Hay varios caminos que todo adaptador de una obra literaria puede tomar, pero que se resumen en dos, y que son posibles solo si se abandona cualquier pretensión de sola scripturismo. La primera es estudiar la obra a profundidad para entender la filosofía que la respalda, los principios que guían la conciencia de sus personajes, y el mensaje que busca transmitir a los lectores. En este caso, la espiritualidad católica de Tolkien explica todas las imágenes salvíficas y escatológicas cristianas que se presentan constantemente en las épicas de la Tierra Media, que a su vez son ilustradas en los dilemas éticos a los que se enfrentan los personajes y la manera que tienen de resolverlos, con el resultado de que caen de un lado u otro del espectro moral de un mundo escindido por el bien y el mal.
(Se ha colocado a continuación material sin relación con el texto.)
-- pv_equiv track=rewrite | github.com/melanikot-mipt/python_mipt_dafe_tasks | solutions/sem01/lesson05/task5.py | reg_validator
-- ===== SOURCE A (Python) =====
-- def reg_validator(reg_expr: str, text: str) -> bool:
--     for i in reg_expr:
--         if text == "":
--             return False
--
--         if i != "d" and i != "s" and i != "w":
--             if text == "" or i != text[0]:
--                 return False
--             else:
--                 text = text.replace(text[0], "", 1)
--
--         elif i == "w":
--             if not text[0].isalpha():
--                 return False
--             else:
--                 while len(text) != 0 and text[0].isalpha():
--                     text = text.replace(text[0], "", 1)
--
--         elif i == "d":
--             if not text[0].isdigit():
--                 return False
--             else:
--                 while len(text) != 0 and text[0].isdigit():
--                     text = text.replace(text[0], "", 1)
--
--         elif i == "s":
--             if not text[0].isalnum():
--                 return False
--             else:
--                 while len(text) != 0 and text[0].isalnum():
--                     text = text.replace(text[0], "", 1)
--
--     if text != "":
--         return False
--
--     return True
-- ===== SOURCE B (Python) =====
-- def reg_validator(reg_expr: str, text: str) -> bool:
--     n = len(text)
--     j = 0
--     for c in reg_expr:
--         if j >= n:
--             return False
--         ch = text[j]
--         if c == "w":
--             if not ch.isalpha():
--                 return False
--             while j < n and text[j].isalpha():
--                 j += 1
--         elif c == "d":
--             if not ch.isdigit():
--                 return False
--             while j < n and text[j].isdigit():
--                 j += 1
--         elif c == "s":
--             if not ch.isalnum():
--                 return False
--             while j < n and text[j].isalnum():
--                 j += 1
--         else:
--             if ch != c:
--                 return False
--             j += 1
--     return j == n
-- ===== Notes on version B (the rewrite author's own statement) =====
-- stated objective: faster
-- what changed: B walks the text with a single integer index pointer (one pass, no allocation) instead of A's repeated text.replace(text[0], '', 1) which rebuilds the whole remaining string once per consumed character.
import Mathlib
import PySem

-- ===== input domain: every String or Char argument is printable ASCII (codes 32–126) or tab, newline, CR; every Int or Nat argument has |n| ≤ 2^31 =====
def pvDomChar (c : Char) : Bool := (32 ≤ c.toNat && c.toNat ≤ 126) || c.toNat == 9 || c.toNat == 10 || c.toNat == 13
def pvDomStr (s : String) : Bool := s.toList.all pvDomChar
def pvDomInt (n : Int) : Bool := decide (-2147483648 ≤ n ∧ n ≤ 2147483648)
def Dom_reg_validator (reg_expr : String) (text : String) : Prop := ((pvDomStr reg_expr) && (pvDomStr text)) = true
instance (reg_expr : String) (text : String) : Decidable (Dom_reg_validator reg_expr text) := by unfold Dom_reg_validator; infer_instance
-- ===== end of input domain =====

-- B replaces A's per-character text.replace(text[0], "", 1) string rebuilds by a single
-- integer index pointer into the unchanged text (objective: faster, O(n+m) vs O(n*m)).

-- ===== PORT A =====
-- text.replace(x, "", 1): remove the first occurrence of x (exact for a one-char pattern and empty replacement)
def pyReplace1 : List Char → Char → List Char
  | [], _ => []
  | a :: rest, x => if a == x then rest else a :: pyReplace1 rest x

theorem pyReplace1_cons_self (h : Char) (rest : List Char) :
    pyReplace1 (h :: rest) h = rest := by simp [pyReplace1]

-- 'while len(text) != 0 and p(text[0]): text = text.replace(text[0], "", 1)'
def regAWhile (p : Char → Bool) : List Char → List Char
  | [] => []
  | h :: rest =>
    if p h then regAWhile p (pyReplace1 (h :: rest) h) else h :: rest
termination_by t => t.length
decreasing_by simp [pyReplace1_cons_self]

-- the 'for i in reg_expr' loop of A, carrying the shrinking text
def regAGo : List Char → List Char → Bool
  | [], t => t == []          -- after the loop: 'if text != "": return False; return True'
  | _ :: _, [] => false       -- 'if text == "": return False'
  | c :: rs, h :: rest =>
      if c != 'd' && c != 's' && c != 'w' then
        if c != h then false
        else regAGo rs (pyReplace1 (h :: rest) h)
      else if c == 'w' then
        if !(PySem.Chars.isalpha h) then false
        else regAGo rs (regAWhile PySem.Chars.isalpha (h :: rest))
      else if c == 'd' then
        if !(PySem.Chars.isdigit h) then false
        else regAGo rs (regAWhile PySem.Chars.isdigit (h :: rest))
      else
        if !(PySem.Chars.isalnum h) then false
        else regAGo rs (regAWhile PySem.Chars.isalnum (h :: rest))

def reg_validator (reg_expr : String) (text : String) : Bool :=
  regAGo reg_expr.toList text.toList

-- ===== PORT B =====
-- 'while j < n and p(text[j]): j += 1'
def regBSkip (p : Char → Bool) (t : List Char) (j : Nat) : Nat :=
  match hx : t[j]? with
  | some ch => if p ch then regBSkip p t (j + 1) else j
  | none => j
termination_by t.length - j
decreasing_by
  have := (List.getElem?_eq_some_iff.mp hx).1
  omega

-- the 'for c in reg_expr' loop of B, carrying the index pointer j
def regBGo (t : List Char) : List Char → Nat → Bool
  | [], j => j == t.length     -- 'return j == n'
  | c :: rs, j =>
    if t.length ≤ j then false -- 'if j >= n: return False'
    else
      let ch := t.getD j ' '   -- ch = text[j]; the guard j < n makes this exactly text[j]
      if c == 'w' then
        if !(PySem.Chars.isalpha ch) then false
        else regBGo t rs (regBSkip PySem.Chars.isalpha t j)
      else if c == 'd' then
        if !(PySem.Chars.isdigit ch) then false
        else regBGo t rs (regBSkip PySem.Chars.isdigit t j)
      else if c == 's' then
        if !(PySem.Chars.isalnum ch) then false
        else regBGo t rs (regBSkip PySem.Chars.isalnum t j)
      else
        if ch != c then false
        else regBGo t rs (j + 1)

def reg_validator_alt (reg_expr : String) (text : String) : Bool :=
  regBGo text.toList reg_expr.toList 0

-- ===== PRECONDITION & SPEC =====
def Spec_reg_validator (reg_expr : String) (text : String) (out : Bool) : Prop := out = reg_validator_alt reg_expr text
instance (reg_expr : String) (text : String) (out : Bool) : Decidable (Spec_reg_validator reg_expr text out) := by unfold Spec_reg_validator; infer_instance

-- ===== CLAIM (what is proved, stated in full; the proofs are below) =====
def Claim_equal_reg_validator : Prop := ∀ (reg_expr : String) (text : String), Dom_reg_validator reg_expr text → Spec_reg_validator reg_expr text (reg_validator reg_expr text)

-- ===== LEMMAS AND PROOFS =====

theorem regBSkip_le (p : Char → Bool) (t : List Char) :
    ∀ j, j ≤ t.length → regBSkip p t j ≤ t.length := by
  intro j hj
  fun_induction regBSkip p t j with
  | case1 j ch hx hp ih =>
      exact ih (by have := (List.getElem?_eq_some_iff.mp hx).1; omega)
  | case2 j ch hx hp => exact hj
  | case3 j hx => exact hj

theorem regAWhile_eq_skip (p : Char → Bool) (t : List Char) :
    ∀ j, j ≤ t.length → regAWhile p (t.drop j) = t.drop (regBSkip p t j) := by
  intro j hj
  fun_induction regBSkip p t j with
  | case1 j ch hx hp ih =>
      have hlt := (List.getElem?_eq_some_iff.mp hx).1
      have hdrop : t.drop j = t[j] :: t.drop (j + 1) := List.drop_eq_getElem_cons hlt
      have hch : t[j] = ch := (List.getElem?_eq_some_iff.mp hx).2
      rw [hdrop, hch, regAWhile, if_pos hp, pyReplace1_cons_self]
      exact ih (by omega)
  | case2 j ch hx hp =>
      have hlt := (List.getElem?_eq_some_iff.mp hx).1
      have hdrop : t.drop j = t[j] :: t.drop (j + 1) := List.drop_eq_getElem_cons hlt
      have hch : t[j] = ch := (List.getElem?_eq_some_iff.mp hx).2
      rw [hdrop, hch, regAWhile, if_neg (by simp [hp])]
  | case3 j hx =>
      have hlen : t.length ≤ j := List.getElem?_eq_none_iff.mp hx
      have hnil : t.drop j = [] := List.drop_eq_nil_of_le hlen
      rw [hnil]; simp [regAWhile]

theorem regAGo_eq_regBGo (t : List Char) :
    ∀ rs j, j ≤ t.length → regAGo rs (t.drop j) = regBGo t rs j := by
  intro rs
  induction rs with
  | nil =>
      intro j hj
      show (t.drop j == []) = (j == t.length)
      rcases Nat.eq_or_lt_of_le hj with h | h
      · simp [h, List.drop_length]
      · have hdrop : t.drop j = t[j] :: t.drop (j + 1) := List.drop_eq_getElem_cons h
        have h1 : (t.drop j == ([] : List Char)) = false := by rw [hdrop]; rfl
        have h2 : (j == t.length) = false := by
          simp only [beq_eq_false_iff_ne]; omega
        rw [h1, h2]
  | cons c rs ih =>
      intro j hj
      rcases Nat.eq_or_lt_of_le hj with h | h
      · have hnil : t.drop j = [] := by rw [h]; exact List.drop_length
        rw [regBGo, if_pos (le_of_eq h.symm), hnil, regAGo]
      · have hdrop : t.drop j = t[j] :: t.drop (j + 1) := List.drop_eq_getElem_cons h
        have hg : ¬ (t.length ≤ j) := by omega
        have hgd : t.getD j ' ' = t[j] := List.getD_eq_getElem t ' ' h
        have hWhile : ∀ p : Char → Bool,
            regAWhile p (t[j] :: t.drop (j + 1)) = t.drop (regBSkip p t j) := by
          intro p; rw [← hdrop]; exact regAWhile_eq_skip p t j hj
        have hIH : ∀ p : Char → Bool,
            regAGo rs (t.drop (regBSkip p t j)) = regBGo t rs (regBSkip p t j) :=
          fun p => ih _ (regBSkip_le p t j hj)
        rw [hdrop, regAGo, regBGo, if_neg hg]
        simp only [hgd, pyReplace1_cons_self]
        split_ifs <;>
          first
            | rfl
            | (rw [hWhile _]; exact hIH _)
            | (exact ih _ (by omega))
            | simp_all

-- ===== VERDICT (by name: the statement is the Claim_ definition above) =====
theorem reg_validator_spec : Claim_equal_reg_validator := by
  intro reg_expr text _
  show reg_validator reg_expr text = reg_validator_alt reg_expr text
  unfold reg_validator reg_validator_alt
  have := regAGo_eq_regBGo text.toList reg_expr.toList 0 (Nat.zero_le _)
  simpa using this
Comprender esta filosofía es crucial para permanecer fiel al autor original en el proceso de adaptación. Las copiosas pistas dejadas por Tolkien en los Apéndices a El Señor de los Anillos son principio para un sinfín de adaptaciones, siempre y cuando se entienda que es necesario expandir a partir de estas pistas para lograr una propuesta de mínimo rigor creativo sin caer en mera copia o imitación. El trabajo del adaptador es similar al trabajo del teólogo dentro de la doctrina cristiana católica, el cual desarrolla los principios del escrito sagrado, y los expande mediante una hermenéutica racional en respuesta a los problemas de su propia época, problemas que el texto sagrado no necesariamente aborda, pero que permanecen en potencia e implicados en sus principios. Este desarrollo doctrinal (elaborado por John Henry Newman) no es tan diferente de la tarea del adaptador de la obra de Tolkien, siempre y cuando se mantenga fiel a los principios filosóficos y morales de El Señor de los Anillos. Esta comparación la podemos hacer a la luz de que la obra de Tolkien es asumida por muchos de sus lectores como texto del que emana cierta ortodoxia, como si fuera algo sagrado que deba ser defendido por sus acólitos.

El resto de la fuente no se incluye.